## Task goal:
Look through the data below and extract, unchanged, the lines from the one that contains "cases l with" to the one that contains "rw [ih _ (some", both included.

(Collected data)
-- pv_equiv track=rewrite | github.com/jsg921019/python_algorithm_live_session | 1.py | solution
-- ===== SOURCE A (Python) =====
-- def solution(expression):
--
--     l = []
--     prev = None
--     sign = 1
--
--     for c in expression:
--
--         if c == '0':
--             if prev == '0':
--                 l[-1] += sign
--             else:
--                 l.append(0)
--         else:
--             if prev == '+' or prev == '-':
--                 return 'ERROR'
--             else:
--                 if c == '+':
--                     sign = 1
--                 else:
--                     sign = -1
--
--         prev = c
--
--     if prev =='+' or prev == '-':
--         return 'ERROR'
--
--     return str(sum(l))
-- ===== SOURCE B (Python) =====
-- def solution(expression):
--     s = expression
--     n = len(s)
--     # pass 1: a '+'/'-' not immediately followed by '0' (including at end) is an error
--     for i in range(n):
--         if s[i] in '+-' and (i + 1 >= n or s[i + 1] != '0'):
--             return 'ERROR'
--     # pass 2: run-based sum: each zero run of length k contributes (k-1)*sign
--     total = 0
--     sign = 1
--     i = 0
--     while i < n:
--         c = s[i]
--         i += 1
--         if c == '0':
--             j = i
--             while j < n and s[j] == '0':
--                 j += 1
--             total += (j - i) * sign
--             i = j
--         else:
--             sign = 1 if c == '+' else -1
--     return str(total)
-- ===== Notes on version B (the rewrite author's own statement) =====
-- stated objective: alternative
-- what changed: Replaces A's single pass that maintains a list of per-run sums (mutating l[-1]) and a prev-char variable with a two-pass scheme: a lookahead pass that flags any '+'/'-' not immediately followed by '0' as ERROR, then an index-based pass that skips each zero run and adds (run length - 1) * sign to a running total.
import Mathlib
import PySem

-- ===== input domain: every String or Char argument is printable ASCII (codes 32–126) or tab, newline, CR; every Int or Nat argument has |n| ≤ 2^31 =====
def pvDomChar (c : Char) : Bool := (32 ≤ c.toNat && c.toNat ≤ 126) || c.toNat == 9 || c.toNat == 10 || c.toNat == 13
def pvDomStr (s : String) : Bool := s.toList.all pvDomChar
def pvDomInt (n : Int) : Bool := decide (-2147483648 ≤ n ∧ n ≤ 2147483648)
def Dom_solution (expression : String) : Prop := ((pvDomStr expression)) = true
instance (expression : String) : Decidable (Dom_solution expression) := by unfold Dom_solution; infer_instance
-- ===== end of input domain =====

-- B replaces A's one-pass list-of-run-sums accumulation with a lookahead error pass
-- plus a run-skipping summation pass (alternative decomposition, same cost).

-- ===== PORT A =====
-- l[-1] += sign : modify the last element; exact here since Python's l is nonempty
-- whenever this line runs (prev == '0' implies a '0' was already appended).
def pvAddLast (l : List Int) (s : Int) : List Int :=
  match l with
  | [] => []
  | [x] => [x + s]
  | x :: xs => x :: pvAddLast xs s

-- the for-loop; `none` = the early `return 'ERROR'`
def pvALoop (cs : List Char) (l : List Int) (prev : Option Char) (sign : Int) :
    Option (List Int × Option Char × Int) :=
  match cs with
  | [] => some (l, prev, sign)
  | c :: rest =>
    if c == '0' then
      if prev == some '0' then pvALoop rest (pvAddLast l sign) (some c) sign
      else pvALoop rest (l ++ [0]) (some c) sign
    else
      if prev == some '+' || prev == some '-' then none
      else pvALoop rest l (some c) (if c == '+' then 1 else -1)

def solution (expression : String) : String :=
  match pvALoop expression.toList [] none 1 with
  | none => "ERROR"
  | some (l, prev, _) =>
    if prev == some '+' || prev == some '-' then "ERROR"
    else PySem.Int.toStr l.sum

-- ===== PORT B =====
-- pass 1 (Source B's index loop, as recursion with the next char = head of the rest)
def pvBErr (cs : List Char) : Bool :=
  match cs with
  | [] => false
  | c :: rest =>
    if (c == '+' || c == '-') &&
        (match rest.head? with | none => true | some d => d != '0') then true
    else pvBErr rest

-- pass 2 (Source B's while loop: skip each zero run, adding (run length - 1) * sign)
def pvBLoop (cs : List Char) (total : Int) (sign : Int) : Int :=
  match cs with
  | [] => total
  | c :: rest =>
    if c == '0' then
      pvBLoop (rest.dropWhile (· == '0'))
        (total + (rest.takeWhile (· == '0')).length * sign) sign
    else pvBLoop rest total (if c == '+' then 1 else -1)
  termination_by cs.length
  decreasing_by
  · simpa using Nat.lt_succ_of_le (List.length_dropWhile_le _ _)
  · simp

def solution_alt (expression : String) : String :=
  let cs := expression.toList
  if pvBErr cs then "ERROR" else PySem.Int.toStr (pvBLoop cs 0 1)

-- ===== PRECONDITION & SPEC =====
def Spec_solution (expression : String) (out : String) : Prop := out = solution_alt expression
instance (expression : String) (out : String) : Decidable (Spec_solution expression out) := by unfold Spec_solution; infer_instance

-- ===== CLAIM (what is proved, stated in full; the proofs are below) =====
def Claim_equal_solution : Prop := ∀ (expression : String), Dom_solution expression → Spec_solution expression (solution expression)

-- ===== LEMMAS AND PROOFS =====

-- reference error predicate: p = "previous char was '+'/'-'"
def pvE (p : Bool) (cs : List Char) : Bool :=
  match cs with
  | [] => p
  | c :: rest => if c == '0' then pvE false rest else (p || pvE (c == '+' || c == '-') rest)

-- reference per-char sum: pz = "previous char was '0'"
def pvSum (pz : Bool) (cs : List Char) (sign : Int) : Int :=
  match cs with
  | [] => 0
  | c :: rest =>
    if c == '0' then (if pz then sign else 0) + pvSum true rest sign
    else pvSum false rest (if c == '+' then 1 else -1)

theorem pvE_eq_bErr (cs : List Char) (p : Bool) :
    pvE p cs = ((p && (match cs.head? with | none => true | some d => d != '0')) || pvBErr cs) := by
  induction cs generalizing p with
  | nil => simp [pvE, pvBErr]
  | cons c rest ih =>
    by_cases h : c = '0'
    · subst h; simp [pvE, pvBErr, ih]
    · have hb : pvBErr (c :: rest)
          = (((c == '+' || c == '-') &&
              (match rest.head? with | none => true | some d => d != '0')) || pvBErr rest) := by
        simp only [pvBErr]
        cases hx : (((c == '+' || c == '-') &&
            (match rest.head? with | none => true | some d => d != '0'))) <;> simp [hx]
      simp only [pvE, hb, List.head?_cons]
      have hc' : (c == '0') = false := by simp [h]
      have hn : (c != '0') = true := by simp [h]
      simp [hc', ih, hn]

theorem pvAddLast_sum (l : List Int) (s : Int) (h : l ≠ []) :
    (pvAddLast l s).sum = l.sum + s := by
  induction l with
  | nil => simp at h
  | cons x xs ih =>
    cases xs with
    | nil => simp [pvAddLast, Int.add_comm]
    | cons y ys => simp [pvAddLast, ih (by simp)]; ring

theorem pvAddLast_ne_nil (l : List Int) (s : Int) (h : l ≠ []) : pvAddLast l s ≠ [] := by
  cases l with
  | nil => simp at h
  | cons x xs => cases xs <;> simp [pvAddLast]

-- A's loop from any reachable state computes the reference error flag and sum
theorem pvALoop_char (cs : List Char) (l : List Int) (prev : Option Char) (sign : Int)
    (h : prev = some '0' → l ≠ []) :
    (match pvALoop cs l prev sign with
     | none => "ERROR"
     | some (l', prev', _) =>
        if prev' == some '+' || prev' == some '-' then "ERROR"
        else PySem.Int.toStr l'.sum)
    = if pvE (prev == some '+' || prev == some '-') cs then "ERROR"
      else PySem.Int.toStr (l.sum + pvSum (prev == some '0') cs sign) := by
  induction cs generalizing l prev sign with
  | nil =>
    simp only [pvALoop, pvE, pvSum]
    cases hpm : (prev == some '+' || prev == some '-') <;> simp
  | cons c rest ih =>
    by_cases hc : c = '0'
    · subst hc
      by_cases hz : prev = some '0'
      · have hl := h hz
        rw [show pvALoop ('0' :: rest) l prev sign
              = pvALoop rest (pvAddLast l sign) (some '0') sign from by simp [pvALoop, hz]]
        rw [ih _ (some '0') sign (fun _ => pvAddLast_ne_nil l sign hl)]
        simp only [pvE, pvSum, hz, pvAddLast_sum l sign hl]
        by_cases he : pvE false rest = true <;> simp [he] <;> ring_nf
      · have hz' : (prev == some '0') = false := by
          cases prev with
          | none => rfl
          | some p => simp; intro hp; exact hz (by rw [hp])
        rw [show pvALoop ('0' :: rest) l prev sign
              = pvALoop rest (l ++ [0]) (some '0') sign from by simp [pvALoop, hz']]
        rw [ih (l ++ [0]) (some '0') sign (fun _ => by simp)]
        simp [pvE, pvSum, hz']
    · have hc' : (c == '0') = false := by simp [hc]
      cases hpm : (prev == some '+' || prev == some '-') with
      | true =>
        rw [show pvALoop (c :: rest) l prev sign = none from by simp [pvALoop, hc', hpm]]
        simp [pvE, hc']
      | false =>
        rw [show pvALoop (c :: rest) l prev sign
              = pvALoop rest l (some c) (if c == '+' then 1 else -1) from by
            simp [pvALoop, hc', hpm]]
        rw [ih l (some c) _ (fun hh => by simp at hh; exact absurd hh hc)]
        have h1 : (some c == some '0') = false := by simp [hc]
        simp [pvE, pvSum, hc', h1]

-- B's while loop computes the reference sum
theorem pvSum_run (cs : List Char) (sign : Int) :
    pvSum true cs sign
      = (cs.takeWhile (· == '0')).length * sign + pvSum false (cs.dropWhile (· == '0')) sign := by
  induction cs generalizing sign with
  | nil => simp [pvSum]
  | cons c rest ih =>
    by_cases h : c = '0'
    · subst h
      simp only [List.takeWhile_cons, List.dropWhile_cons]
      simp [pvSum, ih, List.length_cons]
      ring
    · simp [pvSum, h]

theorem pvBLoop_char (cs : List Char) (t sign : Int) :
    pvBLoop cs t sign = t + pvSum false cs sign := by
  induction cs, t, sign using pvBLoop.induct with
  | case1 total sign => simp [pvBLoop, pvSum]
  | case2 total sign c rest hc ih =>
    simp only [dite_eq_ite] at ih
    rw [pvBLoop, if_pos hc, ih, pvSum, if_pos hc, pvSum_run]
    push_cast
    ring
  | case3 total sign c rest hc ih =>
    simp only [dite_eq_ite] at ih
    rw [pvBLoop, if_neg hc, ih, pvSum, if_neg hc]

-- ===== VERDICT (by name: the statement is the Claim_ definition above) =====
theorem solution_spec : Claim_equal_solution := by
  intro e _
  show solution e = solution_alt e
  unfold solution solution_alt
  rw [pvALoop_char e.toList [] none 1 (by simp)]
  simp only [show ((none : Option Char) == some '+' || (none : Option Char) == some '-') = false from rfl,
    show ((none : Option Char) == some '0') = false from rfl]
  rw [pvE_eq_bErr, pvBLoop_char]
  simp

## Written response:
  cases l with
  | nil => simp at h
  | cons x xs => cases xs <;> simp [pvAddLast]

-- A's loop from any reachable state computes the reference error flag and sum
theorem pvALoop_char (cs : List Char) (l : List Int) (prev : Option Char) (sign : Int)
    (h : prev = some '0' → l ≠ []) :
    (match pvALoop cs l prev sign with
     | none => "ERROR"
     | some (l', prev', _) =>
        if prev' == some '+' || prev' == some '-' then "ERROR"
        else PySem.Int.toStr l'.sum)
    = if pvE (prev == some '+' || prev == some '-') cs then "ERROR"
      else PySem.Int.toStr (l.sum + pvSum (prev == some '0') cs sign) := by
  induction cs generalizing l prev sign with
  | nil =>
    simp only [pvALoop, pvE, pvSum]
    cases hpm : (prev == some '+' || prev == some '-') <;> simp
  | cons c rest ih =>
    by_cases hc : c = '0'
    · subst hc
      by_cases hz : prev = some '0'
      · have hl := h hz
        rw [show pvALoop ('0' :: rest) l prev sign
              = pvALoop rest (pvAddLast l sign) (some '0') sign from by simp [pvALoop, hz]]
        rw [ih _ (some '0') sign (fun _ => pvAddLast_ne_nil l sign hl)]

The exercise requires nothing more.